At block 340, the data are used to train the various classifiers/models according to the selected training and testing data sets, and various set-up parameters chosen by the user. The classifiers trained may include random forest, decision tree, k-nearest neighbors (k-NN), adaptive boosting (Ada-Boost), and CNN. AdaBoost is a type of ensemble learning model based on decision trees, while k-NN algorithm produces output based on distance.

At block 350, the best-performing model that identifies the severity of symptoms most correctly is selected. The evaluation involved the use of the metrics described earlier. Table 602 in FIG. 6B presents the metrics values obtained during testing of the models. It is observed that random forest exhibited the highest accuracy (99.75%), sensitivity (99.75%), specificity (99.92%), precision (99.75%), and f1-score (99.75%) among all the models and across all severity levels. CNN followed closely with an accuracy of 98.91%, sensitivity of 98.92%, specificity of 99.64%, precision of 98.92%, and a f1-score of 98.92%. On the other hand, Adaboost achieved the lowest accuracy of 59.65% among all models. These results emphasized the precision and sensitivity of random forest in classifying the severity levels of depression in patients with depression. The random forest model displayed highest sensitivity values of 99.67%, 100%, 99.33%, and 100% for control, mild, moderate, and severe levels, respectively. Similarly, random forest exhibited maximum specificity values of 99.77%, 99.96%, 99.33%, and 100% for the control, mild, moderate, and severe classes compared to other classifiers.

Additionally, the random forest model demonstrated effective performance with highest precision values of 99.35, 99.87, 99.8, and 100% for the control, mild, moderate, and severe classes, respectively.
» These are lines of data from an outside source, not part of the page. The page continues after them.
-- pv_equiv track=rewrite | github.com/rabiNyoom/Ege-Inf_2025-2026 | ФИПИ/Статград/27.01/23.py | f
-- ===== SOURCE A (Python) =====
-- def f(a, b, fl=False):
--     if a > b or a in [17, 28]:
--         return 0
--     if a == b and fl:
--         return 1
--     if a in [14, 18]:
--         fl = True
--     return f(a+2, b, fl) + f(a+3, b, fl) + f(a*2, b, fl)
-- ===== SOURCE B (Python) =====
-- def f(a, b, fl=False):
--     # bottom-up DP over (x, flag) for x from b down to a; each state is computed once
--     if a > b or a in (17, 28):
--         return 0
--     memo = {}
--     x = b
--     while x >= a:
--         for g in (False, True):
--             if x in (17, 28):
--                 memo[(x, g)] = 0
--             elif x == b and g:
--                 memo[(x, g)] = 1
--             else:
--                 h = g or x in (14, 18)
--                 memo[(x, g)] = sum(memo.get((y, h), 0) for y in (x + 2, x + 3, x * 2) if y <= b)
--         x -= 1
--     return memo[(a, fl)]
-- ===== Notes on version B (the rewrite author's own statement) =====
-- stated objective: alternative
-- what changed: Replaced the three-way branching recursion with a bottom-up dynamic program that fills a memo table over states (x, flag) from b down to a, so each state is computed once.
import Mathlib
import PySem

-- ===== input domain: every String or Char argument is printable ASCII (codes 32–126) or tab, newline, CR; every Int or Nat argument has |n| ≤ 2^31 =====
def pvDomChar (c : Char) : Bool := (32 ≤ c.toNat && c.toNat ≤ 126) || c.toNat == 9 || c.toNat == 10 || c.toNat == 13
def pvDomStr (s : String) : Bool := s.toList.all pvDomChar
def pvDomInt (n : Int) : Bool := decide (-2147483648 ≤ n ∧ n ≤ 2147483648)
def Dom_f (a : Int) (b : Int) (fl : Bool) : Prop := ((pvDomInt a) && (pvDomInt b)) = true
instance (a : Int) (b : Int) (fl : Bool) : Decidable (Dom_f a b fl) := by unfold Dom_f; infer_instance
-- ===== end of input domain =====

-- B replaces A's three-way branching recursion by a bottom-up DP table over (x, flag), each state computed once; equivalence proved on Pre_f.

-- ===== PORT A =====
-- Literal transliteration of A's recursion; the fuel (b-a).toNat+1 only makes the
-- recursion total in Lean (on Pre_f each recursive call strictly increases a, so the
-- fuel never runs out and never alters the computed value).
def fAux : Nat → Int → Int → Bool → Int
  | 0, _, _, _ => 0
  | n+1, a, b, fl =>
    if b < a ∨ a = 17 ∨ a = 28 then 0
    else if a = b ∧ fl then 1
    else
      let fl' := fl || (a = 14 || a = 18)
      fAux n (a+2) b fl' + fAux n (a+3) b fl' + fAux n (a*2) b fl'

-- fuel 0 outside the terminating region a ≥ 1 ∨ b < a (there Python A raises
-- RecursionError, so any value is fine and evaluation must still be fast)
def f (a : Int) (b : Int) (fl : Bool) : Int :=
  if 1 ≤ a ∨ b < a then fAux ((b - a).toNat + 1) a b fl else 0

-- ===== PORT B =====
-- one table entry: the value stored for (x, g) by Source B's inner loop body
def fCell (b x : Int) (g : Bool) (memo : Std.HashMap (Int × Bool) Int) : Int :=
  if x = 17 ∨ x = 28 then 0
  else if x = b ∧ g then 1
  else
    let h := g || (x = 14 || x = 18)
    (if x+2 ≤ b then memo.getD (x+2, h) 0 else 0) +
    (if x+3 ≤ b then memo.getD (x+3, h) 0 else 0) +
    (if x*2 ≤ b then memo.getD (x*2, h) 0 else 0)

-- one iteration of the while body: fills (x, False) then (x, True)
-- (the Python dict with O(1) get/set is ported as Std.HashMap)
def fStep (b x : Int) (memo : Std.HashMap (Int × Bool) Int) : Std.HashMap (Int × Bool) Int :=
  let m1 := memo.insert (x, false) (fCell b x false memo)
  m1.insert (x, true) (fCell b x true m1)

-- the while loop: n remaining iterations, current x
def fLoop : Nat → Int → Int → Std.HashMap (Int × Bool) Int → Std.HashMap (Int × Bool) Int
  | 0, _, _, m => m
  | n+1, x, b, m => fLoop n (x-1) b (fStep b x m)

def f_alt (a : Int) (b : Int) (fl : Bool) : Int :=
  if b < a ∨ a = 17 ∨ a = 28 then 0
  else (fLoop ((b - a).toNat + 1) b b Std.HashMap.emptyWithCapacity).getD (a, fl) 0

-- ===== PRECONDITION & SPEC =====
-- Pre_f excludes a ≤ 0 with a ≤ b: there the chain a ↦ a*2 never passes a > b and
-- Python A raises RecursionError (it returns on no such input).
def Pre_f (a : Int) (b : Int) (fl : Bool) : Prop := 1 ≤ a ∨ b < a
instance (a : Int) (b : Int) (fl : Bool) : Decidable (Pre_f a b fl) := by unfold Pre_f; infer_instance
def pvWitness_f : Int × Int × Bool := (1, 12, false)

def Spec_f (a : Int) (b : Int) (fl : Bool) (out : Int) : Prop := out = f_alt a b fl
instance (a : Int) (b : Int) (fl : Bool) (out : Int) : Decidable (Spec_f a b fl out) := by unfold Spec_f; infer_instance

-- ===== CLAIM (what is proved, stated in full; the proofs are below) =====
def Claim_equal_f : Prop := ∀ (a : Int) (b : Int) (fl : Bool), Dom_f a b fl → Pre_f a b fl → Spec_f a b fl (f a b fl)

-- ===== LEMMAS AND PROOFS =====

-- A's recursion returns 0 immediately past b, at any fuel
lemma fAux_gt (n : Nat) (a b : Int) (fl : Bool) (h : b < a) : fAux n a b fl = 0 := by
  cases n <;> simp [fAux, h]

-- fuel irrelevance for 1 ≤ a once the fuel exceeds b - a
lemma fAux_stable : ∀ (n m : Nat) (a b : Int) (fl : Bool), 1 ≤ a →
    (b - a).toNat < n → (b - a).toNat < m → fAux n a b fl = fAux m a b fl := by
  intro n
  induction n with
  | zero => intro m a b fl _ hn _; omega
  | succ n ih =>
    intro m a b fl ha hn hm
    cases m with
    | zero => omega
    | succ m =>
      by_cases hgt : b < a
      · rw [fAux_gt _ _ _ _ hgt, fAux_gt _ _ _ _ hgt]
      · simp only [fAux]
        split
        · rfl
        · split
          · rfl
          · have hab : a ≤ b := by omega
            have step : ∀ (y : Int) (g : Bool), a + 1 ≤ y → fAux n y b g = fAux m y b g := by
              intro y g hy
              by_cases hyb : b < y
              · rw [fAux_gt _ _ _ _ hyb, fAux_gt _ _ _ _ hyb]
              · exact ih m y b g (by omega) (by omega) (by omega)
            rw [step (a+2) _ (by omega), step (a+3) _ (by omega), step (a*2) _ (by omega)]

-- the canonical value of A at state (x, g)
def fVal (x b : Int) (g : Bool) : Int := fAux ((b - x).toNat + 1) x b g

-- table invariant: memo agrees with fVal for all states from k up to b
def MemInv (m : Std.HashMap (Int × Bool) Int) (k b : Int) : Prop :=
  ∀ (x : Int) (g : Bool), k ≤ x → x ≤ b → m.getD (x, g) 0 = fVal x b g

-- fCell computes fVal at x from a table valid above x
lemma fCell_val (b x : Int) (m : Std.HashMap (Int × Bool) Int)
    (hx1 : 1 ≤ x) (hxb : x ≤ b) (hm : MemInv m (x+1) b) (g : Bool) :
    fCell b x g m = fVal x b g := by
  have child : ∀ (y : Int) (h : Bool), x + 1 ≤ y →
      (if y ≤ b then m.getD (y, h) 0 else 0) = fAux ((b - x).toNat) y b h := by
    intro y h hy
    by_cases hyb : y ≤ b
    · rw [if_pos hyb, hm y h hy hyb]
      exact (fAux_stable _ _ y b h (by omega) (by omega) (by omega)).symm
    · rw [if_neg hyb, fAux_gt _ _ _ _ (by omega)]
  unfold fCell fVal
  simp only [fAux]
  have hnot : ¬ b < x := by omega
  by_cases h17 : x = 17 ∨ x = 28
  · rw [if_pos h17, if_pos (Or.inr h17)]
  · rw [if_neg h17, if_neg (by tauto : ¬ (b < x ∨ x = 17 ∨ x = 28))]
    by_cases hbg : x = b ∧ g
    · rw [if_pos hbg, if_pos hbg]
    · rw [if_neg hbg, if_neg hbg]
      rw [child (x+2) _ (by omega), child (x+3) _ (by omega), child (x*2) _ (by omega)]

-- inserting at x preserves the invariant above x and establishes it at x
lemma fStep_inv (b x : Int) (m : Std.HashMap (Int × Bool) Int)
    (hx1 : 1 ≤ x) (hxb : x ≤ b) (hm : MemInv m (x+1) b) : MemInv (fStep b x m) x b := by
  intro y g hy hyb
  unfold fStep
  have hcf := fCell_val b x m hx1 hxb hm false
  have m1inv : MemInv (m.insert (x, false) (fCell b x false m)) (x+1) b := by
    intro z h hz hzb
    rw [Std.HashMap.getD_insert]
    rw [if_neg (by simp; intro he; omega)]
    exact hm z h hz hzb
  have hct := fCell_val b x (m.insert (x, false) (fCell b x false m)) hx1 hxb m1inv true
  rw [Std.HashMap.getD_insert]
  by_cases hyx : y = x
  · subst hyx
    cases g
    · rw [if_neg (by simp), Std.HashMap.getD_insert, if_pos (by simp), hcf]
    · rw [if_pos (by simp), hct]
  · rw [if_neg (by simp; intro he; exact absurd he.symm hyx)]
    rw [Std.HashMap.getD_insert, if_neg (by simp; intro he; exact absurd he.symm hyx)]
    exact hm y g (by omega) hyb

-- running the loop n steps down from x extends the invariant down to x - n + 1
lemma fLoop_inv : ∀ (n : Nat) (x b : Int) (m : Std.HashMap (Int × Bool) Int),
    x ≤ b → 1 ≤ x - n + 1 → MemInv m (x+1) b → MemInv (fLoop n x b m) (x - n + 1) b := by
  intro n
  induction n with
  | zero => intro x b m _ _ hm; simpa using hm
  | succ n ih =>
    intro x b m hxb h1 hm
    have hstep := fStep_inv b x m (by omega) hxb hm
    have := ih (x-1) b (fStep b x m) (by omega) (by omega) (by simpa using hstep)
    simp only [fLoop]
    have heq : x - 1 - (n : Int) + 1 = x - ((n : Nat) + 1 : Nat) + 1 := by push_cast; ring
    rw [← heq]
    exact this

-- ===== VERDICT (by name: the statement is the Claim_ definition above) =====
theorem f_spec : Claim_equal_f := by
  intro a b fl _ hpre
  unfold Spec_f f f_alt
  rw [if_pos (show 1 ≤ a ∨ b < a from hpre)]
  by_cases hgt : b < a ∨ a = 17 ∨ a = 28
  · rw [if_pos hgt]
    rcases hgt with hgt | h17
    · exact fAux_gt _ _ _ _ hgt
    · simp [fAux, h17]
  · rw [if_neg hgt]
    have hgt : ¬ b < a := fun h => hgt (Or.inl h)
    have ha : 1 ≤ a := by cases hpre with
      | inl h => exact h
      | inr h => omega
    have hinv := fLoop_inv ((b - a).toNat + 1) b b Std.HashMap.emptyWithCapacity (le_refl b)
      (by omega) (by intro z g hz hzb; omega)
    have hval := hinv a fl (by omega) (by omega)
    rw [hval]; rfl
The random forest model also achieved highest f1-score values of exceeding 99% for all depression severity classes among all other models.

At block 360, the selected model is fed evaluation EEG data for a biological subject under analysis.

At block, 370, the model outputs a determination of severity of depressive systems for the biological subject under analysis.

A graphical user interface (GUI) application to work as an AI assistant for one or both of the analyses made per method 200 and method 300 may be provided for a user-friendly approach for output and review of the analyses of the implemented approach to detect depression severity through facial expression recognition and EEG analysis. Integration of the developed artificial intelligence (AI) models with the GUI may be accomplished by deploying the GUI into a web application (e.g., using Streamlit framework or another framework for deploying machine learning and deep learning models). The GUI displays the outcome of the biological subject either having depression or not based on the emotion recognized, and when the biological subject is detected as having depression, displays a detected severity level. The user has the ability to predict the result from both real-time images or video streams and recorded images or video streams.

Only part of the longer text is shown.